Two lawyers walk into a room and decide to form a partnership.
Both lawyers have been out of school for nine months. One has a job that stinks. The other has been struggling to start a solo practice. Don’t get me started on the wisdom (or lack thereof) of these two going into business together.
They get all excited about their new law firm. They come up with a name, find a graphic designer to create a logo, start working on a website, and create a really cool spreadsheet detailing their plan for ever-increasing revenue and profits.
Then they sit down for the discussion of how to split those profits. It goes well, and after a few drinks, they’ve hammered out a deal.
Each partner will receive one half of the profits. They’re going 50/50. They’ll split everything after expenses.
Are they doing it right? Nope. They’ll likely end up shutting down the partnership in a big fight over money.
How could they have done it better? They could have come up with a plan that recognizes each partner’s contribution and value and paid out the profits based on that plan.
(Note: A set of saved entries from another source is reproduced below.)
-- pv_equiv track=rewrite | github.com/sumithastir/Data-structure | day8-closest-minmax.py | solve
-- ===== SOURCE A (Python) =====
-- def solve(A):
--     min_val = A[0]
--     max_val = A[0]
--
--     for a in A:
--         min_val = min(min_val, a)
--         max_val = max(max_val, a)
--
--     N = len(A)
--     min_inx = max_inx = -1
--     ans = N
--
--     for i in range(0, N):
--         if min_val == A[i]:
--             min_inx = i
--
--             if max_inx != -1:
--                 ans = min(ans, min_inx - max_inx + 1)
--
--         if max_val == A[i]:
--             max_inx = i
--             if min_inx != -1:
--                 ans = min(ans, max_inx - min_inx + 1)
--     return ans
-- ===== SOURCE B (Python) =====
-- def solve(A):
--     lo = min(A)
--     hi = max(A)
--     mins = [i for i, a in enumerate(A) if a == lo]
--     maxs = [i for i, a in enumerate(A) if a == hi]
--     return min(abs(i - j) + 1 for i in mins for j in maxs)
-- ===== Notes on version B (the rewrite author's own statement) =====
-- stated objective: alternative
-- what changed: Replaces the stateful single pass tracking last-seen min/max indices with: compute min/max via builtins, collect the occurrence-index lists of each, and take the minimum window |i-j|+1 over all cross pairs; trades the O(n) scan for a clearer pairwise minimum (worst case O(n^2) when extremes repeat).
-- outside the precondition, e.g. on solve([]): A raises IndexError, B raises ValueError
import Mathlib
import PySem

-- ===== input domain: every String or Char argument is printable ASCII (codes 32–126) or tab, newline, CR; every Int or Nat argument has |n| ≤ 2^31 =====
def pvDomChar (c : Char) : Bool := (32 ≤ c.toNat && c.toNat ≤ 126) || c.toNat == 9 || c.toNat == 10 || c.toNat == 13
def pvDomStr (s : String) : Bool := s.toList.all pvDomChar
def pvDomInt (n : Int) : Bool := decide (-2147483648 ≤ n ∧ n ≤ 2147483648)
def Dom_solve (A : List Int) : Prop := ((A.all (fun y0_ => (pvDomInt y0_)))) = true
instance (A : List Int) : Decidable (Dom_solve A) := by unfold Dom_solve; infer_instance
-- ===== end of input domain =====

-- B replaces A's stateful last-index scan by a pairwise minimum over the min/max occurrence-index lists (alternative decomposition, no speed claim).

-- ===== PORT A =====
-- loop body of A's second for-loop, transliterated statement by statement
def solveStep (A : List Int) (min_val max_val : Int) (s : Int × Int × Int) (i : Int) : Int × Int × Int :=
  let min_inx := s.1
  let max_inx := s.2.1
  let ans := s.2.2
  let ai := PySem.List.pyGetD A i 0      -- A[i]; i ∈ range(0,N) so in range
  let p1 : Int × Int :=
    if min_val = ai then
      (i, if max_inx ≠ -1 then min ans (i - max_inx + 1) else ans)
    else (min_inx, ans)
  let p2 : Int × Int :=
    if max_val = ai then
      (i, if p1.1 ≠ -1 then min p1.2 (i - p1.1 + 1) else p1.2)
    else (max_inx, p1.2)
  (p1.1, p2.1, p2.2)

def solve (A : List Int) : Int :=
  let a0 := PySem.List.pyGetD A 0 0      -- A[0]; IndexError on [] — excluded by Pre_solve
  let mm := A.foldl (fun p a => (min p.1 a, max p.2 a)) (a0, a0)
  let min_val := mm.1
  let max_val := mm.2
  let N : Int := (A.length : Int)
  let st := (PySem.List.pyRange 0 N 1).foldl (solveStep A min_val max_val) (-1, -1, N)
  st.2.2

-- ===== PORT B =====
def solve_alt (A : List Int) : Int :=
  let lo := (PySem.List.min? A (fun y => y)).getD 0    -- min(A); ValueError on [] — excluded by Pre_solve
  let hi := (PySem.List.max? A (fun y => y)).getD 0
  let mins := ((PySem.List.enumerate A 0).filter (fun p => p.2 == lo)).map (fun p => p.1)
  let maxs := ((PySem.List.enumerate A 0).filter (fun p => p.2 == hi)).map (fun p => p.1)
  (PySem.List.min? (mins.flatMap (fun i => maxs.map (fun j => |i - j| + 1))) (fun y => y)).getD 0

-- ===== PRECONDITION & SPEC =====
-- Pre_solve excludes only the empty list, on which A raises IndexError (A[0]) and B raises ValueError (min([])).
def Pre_solve (A : List Int) : Prop := A ≠ []
instance (A : List Int) : Decidable (Pre_solve A) := by unfold Pre_solve; infer_instance
def pvWitness_solve : List Int := [1, 3, 2]

def Spec_solve (A : List Int) (out : Int) : Prop := out = solve_alt A
instance (A : List Int) (out : Int) : Decidable (Spec_solve A out) := by unfold Spec_solve; infer_instance

-- ===== CLAIM (what is proved, stated in full; the proofs are below) =====
def Claim_equal_solve : Prop := ∀ (A : List Int), Dom_solve A → Pre_solve A → Spec_solve A (solve A)

-- ===== LEMMAS AND PROOFS =====

-- m is A's "last index < k holding value v, else -1"
def lastSpec (A : List Int) (v : Int) (k : Nat) (m : Int) : Prop :=
  (m = -1 ∧ ∀ t : Nat, t < k → A.getD t 0 ≠ v) ∨
  (∃ u : Nat, m = (u : Int) ∧ u < k ∧ A.getD u 0 = v ∧ ∀ t : Nat, u < t → t < k → A.getD t 0 ≠ v)

-- ans is the min window over lo/hi occurrence pairs below k, capped at len A
def ansSpec (A : List Int) (lo hi : Int) (k : Nat) (ans : Int) : Prop :=
  1 ≤ ans ∧ ans ≤ (A.length : Int) ∧
  (∀ i j : Nat, i < k → j < k → A.getD i 0 = lo → A.getD j 0 = hi →
    ans ≤ |(i : Int) - (j : Int)| + 1) ∧
  (ans = (A.length : Int) ∨ ∃ i j : Nat, i < k ∧ j < k ∧ A.getD i 0 = lo ∧ A.getD j 0 = hi ∧
    ans = |(i : Int) - (j : Int)| + 1)

lemma lastSpec_self (A : List Int) (v : Int) (k : Nat) (h : A.getD k 0 = v) :
    lastSpec A v (k+1) (k : Int) := by
  exact Or.inr ⟨k, rfl, Nat.lt_succ_self k, h, fun t ht ht' => absurd ht (by omega)⟩

lemma lastSpec_skip (A : List Int) (v : Int) (k : Nat) (m : Int)
    (hs : lastSpec A v k m) (h : A.getD k 0 ≠ v) : lastSpec A v (k+1) m := by
  rcases hs with ⟨hm, hall⟩ | ⟨u, hu, huk, huv, hlast⟩
  · refine Or.inl ⟨hm, fun t ht => ?_⟩
    rcases Nat.lt_succ_iff_lt_or_eq.mp ht with h' | h'
    · exact hall t h'
    · subst h'; exact h
  · refine Or.inr ⟨u, hu, by omega, huv, fun t ht ht' => ?_⟩
    rcases Nat.lt_succ_iff_lt_or_eq.mp ht' with h' | h'
    · exact hlast t ht h'
    · subst h'; exact h

lemma lastSpec_ge (A : List Int) (v : Int) (k : Nat) (m : Int)
    (hs : lastSpec A v k m) (j : Nat) (hj : j < k) (hjv : A.getD j 0 = v) :
    ∃ u : Nat, m = (u : Int) ∧ j ≤ u ∧ u < k ∧ A.getD u 0 = v := by
  rcases hs with ⟨_, hall⟩ | ⟨u, hu, huk, huv, hlast⟩
  · exact absurd hjv (hall j hj)
  · refine ⟨u, hu, ?_, huk, huv⟩
    by_contra h
    exact hlast j (by omega) hj hjv

lemma lastSpec_elim_ne (A : List Int) (v : Int) (k : Nat) (m : Int)
    (hs : lastSpec A v k m) (hm : m ≠ -1) :
    ∃ u : Nat, m = (u : Int) ∧ u < k ∧ A.getD u 0 = v ∧
      ∀ t : Nat, u < t → t < k → A.getD t 0 ≠ v := by
  rcases hs with ⟨h, _⟩ | h
  · exact absurd h hm
  · exact h

lemma lastSpec_none (A : List Int) (v : Int) (k : Nat)
    (hs : lastSpec A v k (-1)) : ∀ t : Nat, t < k → A.getD t 0 ≠ v := by
  rcases hs with ⟨_, h⟩ | ⟨u, hu, _⟩
  · exact h
  · exact absurd hu.symm (by omega)

-- the key inductive step
lemma step_inv (A : List Int) (lo hi : Int) (k : Nat) (s : Int × Int × Int)
    (hk : k < A.length)
    (h1 : lastSpec A lo k s.1) (h2 : lastSpec A hi k s.2.1)
    (h3 : ansSpec A lo hi k s.2.2) :
    lastSpec A lo (k+1) (solveStep A lo hi s (k : Int)).1 ∧
    lastSpec A hi (k+1) (solveStep A lo hi s (k : Int)).2.1 ∧
    ansSpec A lo hi (k+1) (solveStep A lo hi s (k : Int)).2.2 := by
  obtain ⟨mi, xi, ans⟩ := s
  obtain ⟨hans1, hansN, hbnd, hcase⟩ := h3
  have hk1 : ((k : Int)) ≠ -1 := by omega
  simp only at h1 h2
  by_cases hL : lo = A.getD (k : Int).toNat 0
  all_goals by_cases hH : hi = A.getD (k : Int).toNat 0
  all_goals simp only [Int.toNat_natCast] at hL hH
  -- case A : A[k] = lo and A[k] = hi
  · have ha1 : (1 : Int) ≤ (if xi ≠ -1 then min ans ((k : Int) - xi + 1) else ans) := by
      split_ifs with hxi
      · obtain ⟨u, hu, huk, _, _⟩ := lastSpec_elim_ne A hi k xi h2 hxi
        have : (1 : Int) ≤ (k : Int) - xi + 1 := by omega
        exact le_min hans1 this
      · exact hans1
    simp only [solveStep, PySem.List.pyGetD_natCast, if_pos hL, if_pos hH, if_pos hk1]
    refine ⟨lastSpec_self A lo k hL.symm, lastSpec_self A hi k hH.symm, ?_⟩
    have hmin1 : min (if xi ≠ -1 then min ans ((k : Int) - xi + 1) else ans)
        ((k : Int) - (k : Int) + 1) = 1 := by
      rw [show ((k : Int) - (k : Int) + 1) = 1 by ring]
      exact min_eq_right ha1
    rw [hmin1]
    refine ⟨le_refl 1, by omega, ?_, ?_⟩
    · intro i j _ _ _ _
      have := abs_nonneg ((i : Int) - (j : Int))
      omega
    · refine Or.inr ⟨k, k, Nat.lt_succ_self k, Nat.lt_succ_self k, hL.symm, hH.symm, ?_⟩
      simp
  -- case B : A[k] = lo, A[k] ≠ hi
  · have hkhi : A.getD k 0 ≠ hi := fun h => hH h.symm
    simp only [solveStep, PySem.List.pyGetD_natCast, if_pos hL, if_neg hH]
    refine ⟨lastSpec_self A lo k hL.symm, lastSpec_skip A hi k xi h2 hkhi, ?_⟩
    by_cases hxi : xi ≠ -1
    · obtain ⟨u, hu, huk, huv, _⟩ := lastSpec_elim_ne A hi k xi h2 hxi
      rw [if_pos hxi]
      refine ⟨le_min hans1 (by omega), min_le_of_left_le hansN, ?_, ?_⟩
      · intro i j hik hjk hil hjh
        have hjk' : j < k := by
          rcases Nat.lt_succ_iff_lt_or_eq.mp hjk with h | h
          · exact h
          · subst h; exact absurd hjh hkhi
        rcases Nat.lt_succ_iff_lt_or_eq.mp hik with hik' | hik'
        · exact le_trans (min_le_left _ _) (hbnd i j hik' hjk' hil hjh)
        · obtain ⟨u', hu', hju', hu'k, _⟩ := lastSpec_ge A hi k xi h2 j hjk' hjh
          have habs : |(i : Int) - (j : Int)| = (i : Int) - (j : Int) := abs_of_nonneg (by omega)
          rw [habs]
          calc min ans ((k : Int) - xi + 1) ≤ (k : Int) - xi + 1 := min_le_right _ _
            _ ≤ (i : Int) - (j : Int) + 1 := by omega
      · rcases le_total ans ((k : Int) - xi + 1) with hle | hle
        · rw [min_eq_left hle]
          rcases hcase with h | ⟨i, j, hik, hjk, hil, hjh, h⟩
          · exact Or.inl h
          · exact Or.inr ⟨i, j, by omega, by omega, hil, hjh, h⟩
        · rw [min_eq_right hle]
          refine Or.inr ⟨k, u, Nat.lt_succ_self k, by omega, hL.symm, huv, ?_⟩
          have : |(k : Int) - (u : Int)| = (k : Int) - (u : Int) := abs_of_nonneg (by omega)
          rw [this, hu]
    · rw [if_neg hxi]
      rw [not_ne_iff] at hxi
      subst hxi
      have hnone := lastSpec_none A hi k h2
      refine ⟨hans1, hansN, ?_, ?_⟩
      · intro i j hik hjk hil hjh
        have : j < k := by
          rcases Nat.lt_succ_iff_lt_or_eq.mp hjk with h | h
          · exact h
          · subst h; exact absurd hjh hkhi
        exact absurd hjh (hnone j this)
      · rcases hcase with h | ⟨i, j, hik, hjk, hil, hjh, h⟩
        · exact Or.inl h
        · exact Or.inr ⟨i, j, by omega, by omega, hil, hjh, h⟩
  -- case C : A[k] ≠ lo, A[k] = hi
  · have hklo : A.getD k 0 ≠ lo := fun h => hL h.symm
    simp only [solveStep, PySem.List.pyGetD_natCast, if_neg hL, if_pos hH]
    refine ⟨lastSpec_skip A lo k mi h1 hklo, lastSpec_self A hi k hH.symm, ?_⟩
    by_cases hmi : mi ≠ -1
    · obtain ⟨u, hu, huk, huv, _⟩ := lastSpec_elim_ne A lo k mi h1 hmi
      rw [if_pos hmi]
      refine ⟨le_min hans1 (by omega), min_le_of_left_le hansN, ?_, ?_⟩
      · intro i j hik hjk hil hjh
        have hik' : i < k := by
          rcases Nat.lt_succ_iff_lt_or_eq.mp hik with h | h
          · exact h
          · subst h; exact absurd hil hklo
        rcases Nat.lt_succ_iff_lt_or_eq.mp hjk with hjk' | hjk'
        · exact le_trans (min_le_left _ _) (hbnd i j hik' hjk' hil hjh)
        · obtain ⟨u', hu', hiu', hu'k, _⟩ := lastSpec_ge A lo k mi h1 i hik' hil
          have habs : |(i : Int) - (j : Int)| = (j : Int) - (i : Int) := by
            rw [abs_sub_comm]; exact abs_of_nonneg (by omega)
          rw [habs]
          calc min ans ((k : Int) - mi + 1) ≤ (k : Int) - mi + 1 := min_le_right _ _
            _ ≤ (j : Int) - (i : Int) + 1 := by omega
      · rcases le_total ans ((k : Int) - mi + 1) with hle | hle
        · rw [min_eq_left hle]
          rcases hcase with h | ⟨i, j, hik, hjk, hil, hjh, h⟩
          · exact Or.inl h
          · exact Or.inr ⟨i, j, by omega, by omega, hil, hjh, h⟩
        · rw [min_eq_right hle]
          refine Or.inr ⟨u, k, by omega, Nat.lt_succ_self k, huv, hH.symm, ?_⟩
          have : |(u : Int) - (k : Int)| = (k : Int) - (u : Int) := by
            rw [abs_sub_comm]; exact abs_of_nonneg (by omega)
          rw [this, hu]
    · rw [if_neg hmi]
      rw [not_ne_iff] at hmi
      subst hmi
      have hnone := lastSpec_none A lo k h1
      refine ⟨hans1, hansN, ?_, ?_⟩
      · intro i j hik hjk hil hjh
        have : i < k := by
          rcases Nat.lt_succ_iff_lt_or_eq.mp hik with h | h
          · exact h
          · subst h; exact absurd hil hklo
        exact absurd hil (hnone i this)
      · rcases hcase with h | ⟨i, j, hik, hjk, hil, hjh, h⟩
        · exact Or.inl h
        · exact Or.inr ⟨i, j, by omega, by omega, hil, hjh, h⟩
  -- case D : neither
  · have hklo : A.getD k 0 ≠ lo := fun h => hL h.symm
    have hkhi : A.getD k 0 ≠ hi := fun h => hH h.symm
    simp only [solveStep, PySem.List.pyGetD_natCast, if_neg hL, if_neg hH]
    refine ⟨lastSpec_skip A lo k mi h1 hklo, lastSpec_skip A hi k xi h2 hkhi, ?_⟩
    refine ⟨hans1, hansN, ?_, ?_⟩
    · intro i j hik hjk hil hjh
      have hik' : i < k := by
        rcases Nat.lt_succ_iff_lt_or_eq.mp hik with h | h
        · exact h
        · subst h; exact absurd hil hklo
      have hjk' : j < k := by
        rcases Nat.lt_succ_iff_lt_or_eq.mp hjk with h | h
        · exact h
        · subst h; exact absurd hjh hkhi
      exact hbnd i j hik' hjk' hil hjh
    · rcases hcase with h | ⟨i, j, hik, hjk, hil, hjh, h⟩
      · exact Or.inl h
      · exact Or.inr ⟨i, j, by omega, by omega, hil, hjh, h⟩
How do you develop such a plan? You do it by thinking, talking, and negotiating. It’s hard. It’s fraught with emotional issues, and it raises conflict. That’s why they didn’t do it. They took the easy way out.
Here are the options for your new partnership:
- Do it the easy way, and close it down when the fight gets too ugly.
- Work hard at the outset to figure out a plan that compensates each of you in a manner that satisfies the partners. That way, you’ll survive together for a longer period (but don’t count on forever; we’re lawyers after all).
Take the easy path, and be certain of disaster. Take the harder path, and you get a chance.
Which path will you take?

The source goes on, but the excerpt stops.